# [AIM OF THE TASK]
Return only the stretch of the material below that begins with the line containing "only [if_neg hgt]" and ends with the line containing "pv_minGT_not_mem_gt _ _ _ _ (lt_irrefl x.1), heq]", exactly; both of those lines belong to it.

# [RECORDS SUPPLIED]
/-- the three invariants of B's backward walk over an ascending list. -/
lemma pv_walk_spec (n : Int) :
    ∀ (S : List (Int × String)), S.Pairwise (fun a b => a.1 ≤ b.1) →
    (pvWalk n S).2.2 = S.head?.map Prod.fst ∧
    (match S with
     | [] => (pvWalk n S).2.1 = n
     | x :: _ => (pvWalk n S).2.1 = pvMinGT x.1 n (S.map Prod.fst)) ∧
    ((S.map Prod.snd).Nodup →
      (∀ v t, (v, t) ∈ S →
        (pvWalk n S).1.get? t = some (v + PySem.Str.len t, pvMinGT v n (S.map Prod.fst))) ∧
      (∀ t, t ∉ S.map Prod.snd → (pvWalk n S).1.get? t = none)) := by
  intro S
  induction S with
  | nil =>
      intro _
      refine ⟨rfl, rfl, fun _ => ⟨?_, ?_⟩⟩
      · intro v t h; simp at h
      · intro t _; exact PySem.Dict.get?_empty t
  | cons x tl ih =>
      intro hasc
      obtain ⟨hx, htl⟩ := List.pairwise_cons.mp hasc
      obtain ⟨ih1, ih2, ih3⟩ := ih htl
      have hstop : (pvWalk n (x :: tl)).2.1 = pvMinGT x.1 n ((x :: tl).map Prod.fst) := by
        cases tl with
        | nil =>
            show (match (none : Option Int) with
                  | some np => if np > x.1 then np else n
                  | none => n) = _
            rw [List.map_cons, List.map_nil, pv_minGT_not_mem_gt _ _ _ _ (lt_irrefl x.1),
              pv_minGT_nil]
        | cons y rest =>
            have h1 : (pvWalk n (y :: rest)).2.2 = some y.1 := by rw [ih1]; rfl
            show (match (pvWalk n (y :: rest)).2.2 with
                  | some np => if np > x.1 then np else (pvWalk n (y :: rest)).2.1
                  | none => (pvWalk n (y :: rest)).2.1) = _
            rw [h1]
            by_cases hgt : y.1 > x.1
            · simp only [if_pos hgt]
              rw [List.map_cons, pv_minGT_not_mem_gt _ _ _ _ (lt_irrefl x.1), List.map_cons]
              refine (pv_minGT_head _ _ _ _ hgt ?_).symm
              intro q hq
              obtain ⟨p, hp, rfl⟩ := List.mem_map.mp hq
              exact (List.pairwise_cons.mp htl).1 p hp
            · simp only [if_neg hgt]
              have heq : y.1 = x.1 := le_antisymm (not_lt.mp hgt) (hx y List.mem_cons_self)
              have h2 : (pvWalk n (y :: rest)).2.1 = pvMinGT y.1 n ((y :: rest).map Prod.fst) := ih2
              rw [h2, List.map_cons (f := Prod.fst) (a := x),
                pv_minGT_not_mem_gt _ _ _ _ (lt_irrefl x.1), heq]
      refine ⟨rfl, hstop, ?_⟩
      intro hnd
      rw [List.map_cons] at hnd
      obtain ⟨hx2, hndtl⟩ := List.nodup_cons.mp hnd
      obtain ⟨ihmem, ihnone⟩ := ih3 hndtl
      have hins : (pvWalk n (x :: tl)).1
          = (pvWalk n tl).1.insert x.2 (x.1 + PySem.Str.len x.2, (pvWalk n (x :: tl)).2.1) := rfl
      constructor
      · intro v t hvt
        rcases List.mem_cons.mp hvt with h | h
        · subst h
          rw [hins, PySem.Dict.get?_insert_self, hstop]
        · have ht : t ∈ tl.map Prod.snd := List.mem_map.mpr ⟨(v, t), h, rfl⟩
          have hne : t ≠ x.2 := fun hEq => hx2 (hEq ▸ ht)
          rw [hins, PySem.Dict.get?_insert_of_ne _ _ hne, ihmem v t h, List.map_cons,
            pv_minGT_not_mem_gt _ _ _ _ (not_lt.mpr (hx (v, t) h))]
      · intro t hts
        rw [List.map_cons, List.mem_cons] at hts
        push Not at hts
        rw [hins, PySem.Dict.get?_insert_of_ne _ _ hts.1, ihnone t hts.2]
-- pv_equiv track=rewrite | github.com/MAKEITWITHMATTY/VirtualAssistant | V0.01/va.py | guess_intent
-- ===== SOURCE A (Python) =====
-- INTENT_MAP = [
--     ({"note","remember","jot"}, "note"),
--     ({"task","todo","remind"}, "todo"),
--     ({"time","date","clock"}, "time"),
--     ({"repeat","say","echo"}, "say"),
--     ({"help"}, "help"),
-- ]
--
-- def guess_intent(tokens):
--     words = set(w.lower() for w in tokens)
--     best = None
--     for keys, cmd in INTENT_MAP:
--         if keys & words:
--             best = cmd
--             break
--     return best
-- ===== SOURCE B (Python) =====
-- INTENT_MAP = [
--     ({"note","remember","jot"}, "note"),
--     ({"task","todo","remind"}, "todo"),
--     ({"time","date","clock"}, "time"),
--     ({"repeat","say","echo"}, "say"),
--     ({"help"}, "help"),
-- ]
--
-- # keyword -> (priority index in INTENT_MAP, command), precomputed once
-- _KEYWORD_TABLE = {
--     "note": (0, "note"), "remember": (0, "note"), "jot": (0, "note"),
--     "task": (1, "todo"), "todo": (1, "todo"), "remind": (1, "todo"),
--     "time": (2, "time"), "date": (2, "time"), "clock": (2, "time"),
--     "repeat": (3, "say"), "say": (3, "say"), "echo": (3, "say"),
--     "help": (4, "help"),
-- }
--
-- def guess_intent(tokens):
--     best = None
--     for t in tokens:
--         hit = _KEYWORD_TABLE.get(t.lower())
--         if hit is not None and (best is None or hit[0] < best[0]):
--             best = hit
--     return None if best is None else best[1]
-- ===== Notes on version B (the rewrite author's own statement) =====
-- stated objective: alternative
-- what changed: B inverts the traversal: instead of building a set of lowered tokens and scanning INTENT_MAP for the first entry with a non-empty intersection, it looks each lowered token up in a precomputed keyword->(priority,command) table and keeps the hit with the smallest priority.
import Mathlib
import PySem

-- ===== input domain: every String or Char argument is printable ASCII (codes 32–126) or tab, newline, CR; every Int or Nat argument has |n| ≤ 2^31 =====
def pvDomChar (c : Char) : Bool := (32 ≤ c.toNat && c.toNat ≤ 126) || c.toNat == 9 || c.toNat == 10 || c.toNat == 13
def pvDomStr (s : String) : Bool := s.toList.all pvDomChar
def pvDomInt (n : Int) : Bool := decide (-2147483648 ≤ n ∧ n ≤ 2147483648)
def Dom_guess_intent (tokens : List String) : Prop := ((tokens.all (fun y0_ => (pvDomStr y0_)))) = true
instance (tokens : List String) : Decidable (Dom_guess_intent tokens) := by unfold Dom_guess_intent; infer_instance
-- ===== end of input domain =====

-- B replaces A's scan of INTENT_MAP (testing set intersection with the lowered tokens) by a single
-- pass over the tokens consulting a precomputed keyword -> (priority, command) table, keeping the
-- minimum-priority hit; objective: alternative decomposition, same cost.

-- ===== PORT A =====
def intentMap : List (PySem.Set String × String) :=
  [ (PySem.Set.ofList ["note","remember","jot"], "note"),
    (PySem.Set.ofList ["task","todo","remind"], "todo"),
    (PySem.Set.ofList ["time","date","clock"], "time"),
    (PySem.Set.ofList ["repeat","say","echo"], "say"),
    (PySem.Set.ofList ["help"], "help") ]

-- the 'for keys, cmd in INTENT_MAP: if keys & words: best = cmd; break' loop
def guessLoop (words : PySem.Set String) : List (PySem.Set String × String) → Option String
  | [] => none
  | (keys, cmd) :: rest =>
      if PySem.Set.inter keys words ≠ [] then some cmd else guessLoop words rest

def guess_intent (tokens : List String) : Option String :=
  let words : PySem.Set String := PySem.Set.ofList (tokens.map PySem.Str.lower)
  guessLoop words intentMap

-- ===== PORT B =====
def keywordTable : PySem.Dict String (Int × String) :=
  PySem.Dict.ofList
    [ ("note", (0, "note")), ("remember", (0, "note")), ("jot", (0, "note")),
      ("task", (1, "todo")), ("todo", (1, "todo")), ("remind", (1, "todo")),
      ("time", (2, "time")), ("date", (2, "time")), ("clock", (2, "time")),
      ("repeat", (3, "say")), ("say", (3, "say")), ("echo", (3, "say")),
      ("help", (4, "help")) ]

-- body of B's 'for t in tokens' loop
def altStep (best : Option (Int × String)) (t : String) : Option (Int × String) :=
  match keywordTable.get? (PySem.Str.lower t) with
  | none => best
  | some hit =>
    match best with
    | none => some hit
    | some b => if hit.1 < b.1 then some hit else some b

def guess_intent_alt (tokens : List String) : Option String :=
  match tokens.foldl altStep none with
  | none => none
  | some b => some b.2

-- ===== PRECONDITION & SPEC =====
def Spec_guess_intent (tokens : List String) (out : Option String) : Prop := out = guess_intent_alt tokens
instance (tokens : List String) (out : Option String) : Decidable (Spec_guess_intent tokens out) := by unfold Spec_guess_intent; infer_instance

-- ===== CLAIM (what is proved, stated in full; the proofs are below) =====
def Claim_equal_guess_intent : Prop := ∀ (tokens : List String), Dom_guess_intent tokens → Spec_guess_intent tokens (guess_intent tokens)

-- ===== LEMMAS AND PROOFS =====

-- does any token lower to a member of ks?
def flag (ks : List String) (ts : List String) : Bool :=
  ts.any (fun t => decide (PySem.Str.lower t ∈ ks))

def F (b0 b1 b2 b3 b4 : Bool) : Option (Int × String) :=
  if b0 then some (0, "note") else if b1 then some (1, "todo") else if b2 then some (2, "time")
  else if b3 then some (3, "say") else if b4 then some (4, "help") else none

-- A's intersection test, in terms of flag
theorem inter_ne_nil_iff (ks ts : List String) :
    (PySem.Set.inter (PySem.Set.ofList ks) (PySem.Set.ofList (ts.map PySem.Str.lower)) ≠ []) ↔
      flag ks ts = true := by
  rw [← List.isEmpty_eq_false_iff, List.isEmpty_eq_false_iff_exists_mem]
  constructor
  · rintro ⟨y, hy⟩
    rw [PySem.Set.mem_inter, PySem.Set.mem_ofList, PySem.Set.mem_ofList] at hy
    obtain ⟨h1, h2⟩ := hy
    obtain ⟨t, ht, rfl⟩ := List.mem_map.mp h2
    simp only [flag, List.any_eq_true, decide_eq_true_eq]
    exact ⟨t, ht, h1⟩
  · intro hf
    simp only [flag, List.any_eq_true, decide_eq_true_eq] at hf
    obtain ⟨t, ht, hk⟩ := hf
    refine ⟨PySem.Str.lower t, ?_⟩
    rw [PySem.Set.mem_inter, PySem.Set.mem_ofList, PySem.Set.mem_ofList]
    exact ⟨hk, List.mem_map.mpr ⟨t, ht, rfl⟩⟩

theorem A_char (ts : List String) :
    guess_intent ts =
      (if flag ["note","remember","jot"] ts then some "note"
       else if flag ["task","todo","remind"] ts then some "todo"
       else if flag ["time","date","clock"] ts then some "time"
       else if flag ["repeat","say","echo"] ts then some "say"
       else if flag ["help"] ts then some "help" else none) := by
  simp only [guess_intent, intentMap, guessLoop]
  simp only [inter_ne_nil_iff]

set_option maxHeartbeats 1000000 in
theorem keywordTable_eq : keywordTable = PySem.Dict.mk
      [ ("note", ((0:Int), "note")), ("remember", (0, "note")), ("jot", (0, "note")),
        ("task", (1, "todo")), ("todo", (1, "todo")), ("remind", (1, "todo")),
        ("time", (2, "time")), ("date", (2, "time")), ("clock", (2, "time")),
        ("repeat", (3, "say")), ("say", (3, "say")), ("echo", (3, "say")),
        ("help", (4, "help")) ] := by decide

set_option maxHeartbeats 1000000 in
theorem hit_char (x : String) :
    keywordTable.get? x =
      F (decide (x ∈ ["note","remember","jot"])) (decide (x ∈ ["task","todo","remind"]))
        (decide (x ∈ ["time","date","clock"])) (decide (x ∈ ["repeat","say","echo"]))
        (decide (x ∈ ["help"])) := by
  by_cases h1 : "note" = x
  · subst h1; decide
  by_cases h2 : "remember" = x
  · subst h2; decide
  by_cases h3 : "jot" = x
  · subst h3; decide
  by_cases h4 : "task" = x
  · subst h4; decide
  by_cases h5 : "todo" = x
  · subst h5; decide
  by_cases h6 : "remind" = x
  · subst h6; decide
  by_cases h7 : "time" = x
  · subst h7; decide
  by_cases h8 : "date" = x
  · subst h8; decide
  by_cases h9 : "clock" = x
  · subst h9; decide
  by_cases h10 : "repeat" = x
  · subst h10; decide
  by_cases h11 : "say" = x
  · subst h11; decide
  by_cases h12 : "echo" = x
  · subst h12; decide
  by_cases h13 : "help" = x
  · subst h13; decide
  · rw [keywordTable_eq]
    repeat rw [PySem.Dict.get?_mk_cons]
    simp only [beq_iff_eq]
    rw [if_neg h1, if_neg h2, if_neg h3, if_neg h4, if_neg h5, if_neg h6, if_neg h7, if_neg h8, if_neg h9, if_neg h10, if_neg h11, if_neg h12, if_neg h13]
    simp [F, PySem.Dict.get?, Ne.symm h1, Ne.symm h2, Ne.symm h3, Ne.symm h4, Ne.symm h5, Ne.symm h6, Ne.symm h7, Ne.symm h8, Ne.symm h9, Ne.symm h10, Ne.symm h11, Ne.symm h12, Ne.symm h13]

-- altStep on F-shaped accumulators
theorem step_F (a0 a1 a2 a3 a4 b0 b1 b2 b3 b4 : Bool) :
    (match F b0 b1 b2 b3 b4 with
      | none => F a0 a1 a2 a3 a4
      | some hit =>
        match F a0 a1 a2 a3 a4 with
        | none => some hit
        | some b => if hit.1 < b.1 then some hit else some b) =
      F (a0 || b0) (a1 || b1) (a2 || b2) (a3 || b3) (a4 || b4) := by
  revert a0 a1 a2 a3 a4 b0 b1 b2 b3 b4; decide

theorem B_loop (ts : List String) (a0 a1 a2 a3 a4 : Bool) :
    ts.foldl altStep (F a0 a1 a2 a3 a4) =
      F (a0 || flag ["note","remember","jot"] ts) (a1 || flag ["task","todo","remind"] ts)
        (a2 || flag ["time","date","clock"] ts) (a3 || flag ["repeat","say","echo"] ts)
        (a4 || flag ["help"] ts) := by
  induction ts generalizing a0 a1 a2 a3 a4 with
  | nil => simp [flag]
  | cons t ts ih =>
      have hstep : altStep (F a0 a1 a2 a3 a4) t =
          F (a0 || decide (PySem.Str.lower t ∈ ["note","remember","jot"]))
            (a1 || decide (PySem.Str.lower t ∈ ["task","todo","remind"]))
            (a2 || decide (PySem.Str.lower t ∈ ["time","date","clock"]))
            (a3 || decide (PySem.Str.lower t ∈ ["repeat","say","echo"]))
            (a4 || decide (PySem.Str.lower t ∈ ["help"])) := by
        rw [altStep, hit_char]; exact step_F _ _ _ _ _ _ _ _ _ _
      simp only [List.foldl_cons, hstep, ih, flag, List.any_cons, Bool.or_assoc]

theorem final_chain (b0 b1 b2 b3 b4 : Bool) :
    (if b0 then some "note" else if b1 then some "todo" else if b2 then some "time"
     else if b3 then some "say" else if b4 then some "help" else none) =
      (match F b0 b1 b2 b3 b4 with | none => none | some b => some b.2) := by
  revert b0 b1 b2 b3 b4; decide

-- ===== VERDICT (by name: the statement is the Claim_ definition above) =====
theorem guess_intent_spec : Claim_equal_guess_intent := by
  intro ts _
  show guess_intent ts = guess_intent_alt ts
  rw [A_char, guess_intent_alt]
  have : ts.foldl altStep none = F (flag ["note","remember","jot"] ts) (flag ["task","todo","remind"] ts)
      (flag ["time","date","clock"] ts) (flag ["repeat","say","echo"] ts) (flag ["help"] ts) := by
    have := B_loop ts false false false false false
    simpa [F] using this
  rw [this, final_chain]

# [EXPECTED OUTPUT]
            · simp only [if_neg hgt]
              have heq : y.1 = x.1 := le_antisymm (not_lt.mp hgt) (hx y List.mem_cons_self)
              have h2 : (pvWalk n (y :: rest)).2.1 = pvMinGT y.1 n ((y :: rest).map Prod.fst) := ih2
              rw [h2, List.map_cons (f := Prod.fst) (a := x),
                pv_minGT_not_mem_gt _ _ _ _ (lt_irrefl x.1), heq]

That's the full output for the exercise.